Amino Acid Catabolism

Molecular Biochemistry II

Amino Acid Catabolism: Nitrogen

Contents of this page:
Transaminase (amino transferase)
Deamination of amino acids
Formation of carbamoyl phosphate
Urea Cycle
Other roles of Urea Cycle intermediates

Transaminases (aminotransferases) catalyze the reversible reaction shown at right. There are multiple transaminase enzymes which vary in substrate specificity. Some show preference for particular amino acids or classes of amino acids as amino group donors and/or for particular a-keto acid acceptors.

An example of a transaminase reaction is shown at right.

Aspartate donates its amino group, becoming the a-keto acid oxaloacetate.
a-Ketoglutarate accepts the amino group, becoming the amino acid glutamate.

In another example shown at right, alanine becomes pyruvate as the amino group is transferred to a-ketoglutarate.

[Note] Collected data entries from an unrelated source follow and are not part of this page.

-- pv_equiv track=rewrite | github.com/dbunker/SABR | test/Real/Conway/gen-conway.py | combMany
-- ===== SOURCE A (Python) =====
-- def combSimp(val,numVal,soFar,left,acc):
--
-- 	# go through each val
-- 	if len(left) == 0 or numVal == 0:
-- 		acc.append(soFar + ([val]*numVal) + left)
-- 		return
--
-- 	# pick number to place now and later
-- 	for i in range(numVal,-1,-1):
--
-- 		newSoFar = soFar + ([val]*i) + [left[0]]
-- 		newLeft = left[1:]
-- 		newNum = numVal - i
--
-- 		combSimp(val,newNum,newSoFar,newLeft,acc)
--
-- def combMany(li):
-- 	li.reverse()
--
-- 	newLeftListGroup = [[]]
-- 	for (val,numVal) in li:
--
-- 		leftListGroup = newLeftListGroup
-- 		newLeftListGroup = []
--
-- 		for leftList in leftListGroup:
-- 			combSimp(val,numVal,[],leftList,newLeftListGroup)
--
-- 	return newLeftListGroup
-- ===== SOURCE B (Python) =====
-- def combMany(li):
-- 	li.reverse()
--
-- 	groups = [[]]
-- 	for (val, numVal) in li:
--
-- 		out = []
-- 		for left in groups:
--
-- 			# explicit DFS stack replacing the recursion; frames pushed with i
-- 			# ascending so popping yields i descending, numVal..0
-- 			stack = [(numVal, left, [])]
-- 			while stack:
-- 				j, lft, soFar = stack.pop()
--
-- 				if len(lft) == 0 or j == 0:
-- 					out.append(soFar + ([val] * j) + lft)
-- 				else:
-- 					first, lrest = lft[0], lft[1:]
-- 					for i in range(0, j + 1):
-- 						stack.append((j - i, lrest, soFar + ([val] * i) + [first]))
--
-- 		groups = out
-- 	return groups
-- ===== Notes on version B (the rewrite author's own statement) =====
-- stated objective: alternative
-- what changed: Replaces the recursive accumulator-threading DFS combSimp by an explicit stack of (numVal, left, soFar) frames inside combMany: frames are pushed with i ascending so popping replays the same descending-i expansion, and results are appended at emit time; no recursion and no helper function remain.
import Mathlib
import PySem

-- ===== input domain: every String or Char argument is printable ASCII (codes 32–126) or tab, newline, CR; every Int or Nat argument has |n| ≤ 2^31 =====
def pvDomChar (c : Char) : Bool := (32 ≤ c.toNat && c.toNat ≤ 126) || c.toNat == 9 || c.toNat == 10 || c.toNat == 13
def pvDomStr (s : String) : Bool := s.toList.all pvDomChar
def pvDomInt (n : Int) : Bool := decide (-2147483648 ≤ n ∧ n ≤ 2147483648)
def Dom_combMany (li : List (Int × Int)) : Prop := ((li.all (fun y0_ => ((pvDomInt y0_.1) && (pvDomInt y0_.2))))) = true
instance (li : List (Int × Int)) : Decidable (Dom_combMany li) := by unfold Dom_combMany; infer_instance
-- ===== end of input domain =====

-- B replaces the recursive accumulator DFS by an explicit stack loop (objective: alternative).
-- A (and B) reverse li in place in Python; the equivalence proved here is about the return value.

-- ===== PORT A =====
-- [val]*n in Python: empty for n ≤ 0 (toNat clamps negatives to 0, exact here)
def pvRep (val n : Int) : List Int := List.replicate n.toNat val

def combSimp (val numVal : Int) (soFar : List Int) (left : List Int) (acc : List (List Int)) : List (List Int) :=
  match left with
  | [] => acc ++ [soFar ++ pvRep val numVal ++ []]
  | l0 :: rest =>
    if numVal = 0 then
      acc ++ [soFar ++ pvRep val numVal ++ (l0 :: rest)]
    else
      (PySem.List.pyRange numVal (-1) (-1)).foldl
        (fun a i => combSimp val (numVal - i) (soFar ++ pvRep val i ++ [l0]) rest a) acc
termination_by structural left

def combMany (li : List (Int × Int)) : List (List Int) :=
  li.reverse.foldl
    (fun leftListGroup p =>
      leftListGroup.foldl (fun newG leftList => combSimp p.1 p.2 [] leftList newG) [])
    [[]]

-- ===== PORT B =====
-- termination measure for the stack loop (cited by combLoop's decreasing_by)
def pvFrameM (f : Int × List Int × List Int) : Nat := (f.1.toNat + 2) ^ f.2.1.length
def pvStackM (s : List (Int × List Int × List Int)) : Nat := (s.map pvFrameM).sum

theorem pvChildren_lt (val j first : Int) (soFar lrest : List Int) :
    pvStackM (((PySem.List.pyRange 0 (j + 1) 1).map
        (fun i => (j - i, lrest, soFar ++ pvRep val i ++ [first]))).reverse)
      < (j.toNat + 2) ^ (lrest.length + 1) := by
  unfold pvStackM
  rw [List.map_reverse, List.sum_reverse, List.map_map]
  have hb : ∀ x ∈ (PySem.List.pyRange 0 (j + 1) 1).map
      (pvFrameM ∘ fun i => (j - i, lrest, soFar ++ pvRep val i ++ [first])),
      x ≤ (j.toNat + 2) ^ lrest.length := by
    intro x hx
    rcases List.mem_map.mp hx with ⟨i, hi, rfl⟩
    have hi' := (PySem.List.mem_pyRange_one).mp hi
    simp only [Function.comp_apply, pvFrameM]
    exact Nat.pow_le_pow_left (by omega) _
  calc ((PySem.List.pyRange 0 (j + 1) 1).map
          (pvFrameM ∘ fun i => (j - i, lrest, soFar ++ pvRep val i ++ [first]))).sum
      ≤ ((PySem.List.pyRange 0 (j + 1) 1).map
          (pvFrameM ∘ fun i => (j - i, lrest, soFar ++ pvRep val i ++ [first]))).length
          • ((j.toNat + 2) ^ lrest.length) := List.sum_le_card_nsmul _ _ hb
    _ = (PySem.List.pyRange 0 (j + 1) 1).length * ((j.toNat + 2) ^ lrest.length) := by
          simp [smul_eq_mul]
    _ < (j.toNat + 2) ^ (lrest.length + 1) := by
          rw [PySem.List.length_pyRange_one, pow_succ,
            mul_comm ((j.toNat + 2) ^ lrest.length) (j.toNat + 2)]
          exact mul_lt_mul_of_pos_right (by omega) (by positivity)

def combLoop (val : Int) (stack : List (Int × List Int × List Int)) (out : List (List Int)) :
    List (List Int) :=
  match stack with
  | [] => out
  | (j, lft, soFar) :: rest =>
    match lft with
    | [] => combLoop val rest (out ++ [soFar ++ pvRep val j ++ []])
    | first :: lrest =>
      if j = 0 then
        combLoop val rest (out ++ [soFar ++ pvRep val j ++ (first :: lrest)])
      else
        combLoop val
          ((((PySem.List.pyRange 0 (j + 1) 1).map
              (fun i => (j - i, lrest, soFar ++ pvRep val i ++ [first]))).reverse) ++ rest)
          out
termination_by pvStackM stack
decreasing_by
  · simp only [pvStackM, List.map_cons, List.sum_cons]
    have : 0 < pvFrameM (j, [], soFar) := by unfold pvFrameM; positivity
    omega
  · simp only [pvStackM, List.map_cons, List.sum_cons]
    have : 0 < pvFrameM (j, first :: lrest, soFar) := by unfold pvFrameM; positivity
    omega
  · simp only [pvStackM, List.map_append, List.sum_append]
    have h := pvChildren_lt val j first soFar lrest
    have h2 : pvFrameM (j, first :: lrest, soFar) = (j.toNat + 2) ^ (lrest.length + 1) := by
      simp [pvFrameM]
    simp only [pvStackM] at h
    simp only [List.map_cons, List.sum_cons, h2]
    omega

def combMany_alt (li : List (Int × Int)) : List (List Int) :=
  li.reverse.foldl
    (fun groups p =>
      groups.foldl (fun out left => combLoop p.1 [(p.2, left, [])] out) [])
    [[]]

-- ===== PRECONDITION & SPEC =====
def Spec_combMany (li : List (Int × Int)) (out : List (List Int)) : Prop := out = combMany_alt li
instance (li : List (Int × Int)) (out : List (List Int)) : Decidable (Spec_combMany li out) := by unfold Spec_combMany; infer_instance

-- ===== CLAIM (what is proved, stated in full; the proofs are below) =====
def Claim_equal_combMany : Prop := ∀ (li : List (Int × Int)), Dom_combMany li → Spec_combMany li (combMany li)

-- ===== LEMMAS AND PROOFS =====

-- B's stack loop folds A's recursive DFS over the pending frames, top of stack first
theorem combLoop_eq_foldl (val : Int) :
    ∀ (stack : List (Int × List Int × List Int)) (out : List (List Int)),
      combLoop val stack out
        = stack.foldl (fun o f => combSimp val f.1 f.2.2 f.2.1 o) out := by
  intro stack out
  induction stack, out using combLoop.induct (val := val) with
  | case1 out => simp [combLoop]
  | case2 out j soFar rest ih =>
      simp only [combLoop, List.foldl_cons, combSimp]
      exact ih
  | case3 out soFar rest l0 rest_1 ih =>
      simp only [combLoop, List.foldl_cons, combSimp, if_pos]
      exact ih
  | case4 out j soFar rest l0 rest_1 hj ih =>
      simp only [combLoop, if_neg hj]
      rw [ih, List.foldl_append, List.foldl_cons]
      congr 1
      show _ = combSimp val j soFar (l0 :: rest_1) out
      simp only [combSimp, if_neg hj]
      rw [PySem.List.pyRange_neg_one_eq_reverse]
      have h0 : PySem.List.pyRange ((-1 : Int) + 1) (j + 1) 1 = PySem.List.pyRange 0 (j + 1) 1 := by
        norm_num
      rw [h0, ← List.map_reverse, List.foldl_map]

-- ===== VERDICT (by name: the statement is the Claim_ definition above) =====
theorem combMany_spec : Claim_equal_combMany := by
  intro li _
  unfold Spec_combMany combMany combMany_alt
  have hstep :
      (fun (leftListGroup : List (List Int)) (p : Int × Int) =>
          leftListGroup.foldl (fun newG leftList => combSimp p.1 p.2 [] leftList newG) [])
        = (fun groups p => groups.foldl (fun out left => combLoop p.1 [(p.2, left, [])] out) []) := by
    funext groups p
    have : (fun (newG : List (List Int)) (leftList : List Int) =>
        combSimp p.1 p.2 [] leftList newG)
      = (fun out left => combLoop p.1 [(p.2, left, [])] out) := by
      funext out left
      rw [combLoop_eq_foldl]
      simp
    rw [this]
  rw [hstep]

Transaminases equilibrate amino groups among available a-keto acids. This permits synthesis of non-essential amino acids, using amino groups derived from other amino acids and carbon skeletons synthesized in the cell. Thus a balance of different amino acids is maintained, as proteins of varied amino acid contents are synthesized.

Although the amino N of one amino acid can be used to synthesize another amino acid, nitrogen must be obtained in the diet as amino acids (proteins).

Essential amino acids must be consumed in the diet because mammalian cells lack the enzymes to synthesize their carbon skeletons (a-keto acids). These include:

Isoleucine, leucine, & valine

Lysine

Threonine

Tryptophan

Phenylalanine (Tyrosine can be made from phenylalanine.)

Methionine (Cysteine can be made from methionine.)

Histidine (Essential for infants.)

The prosthetic group of the transaminase enzyme is pyridoxal phosphate (PLP), a derivative of vitamin B₆. (p. 986).

In the "resting" state, the aldehyde group of pyridoxal phosphate is in a Schiff base linkage to the e-amino group of an enzyme lysine side-chain.

The a-amino group of a substrate amino acid displaces the enzyme lysine, to form a Schiff base linkage to PLP.

The active site lysine extracts a proton, promoting tautomerization (shift of the double bond), followed by reprotonation with hydrolysis.

What was an amino acid leaves as an a-keto acid. The amino group remains on what is now pyridoxamine Phosphate (PMP).

A different a-keto acid reacts with PMP, and the process reverses, to complete the reaction.

For more details about the reaction mechanism, and the postulated role of molecular strain in catalysis, see the article by Hayashi et al.

Several other enzymes that catalyze metabolism or synthesis of amino acids also utilize PLP as prosthetic group, and have mechanisms involving a Schiff base linkage of the amino group to PLP.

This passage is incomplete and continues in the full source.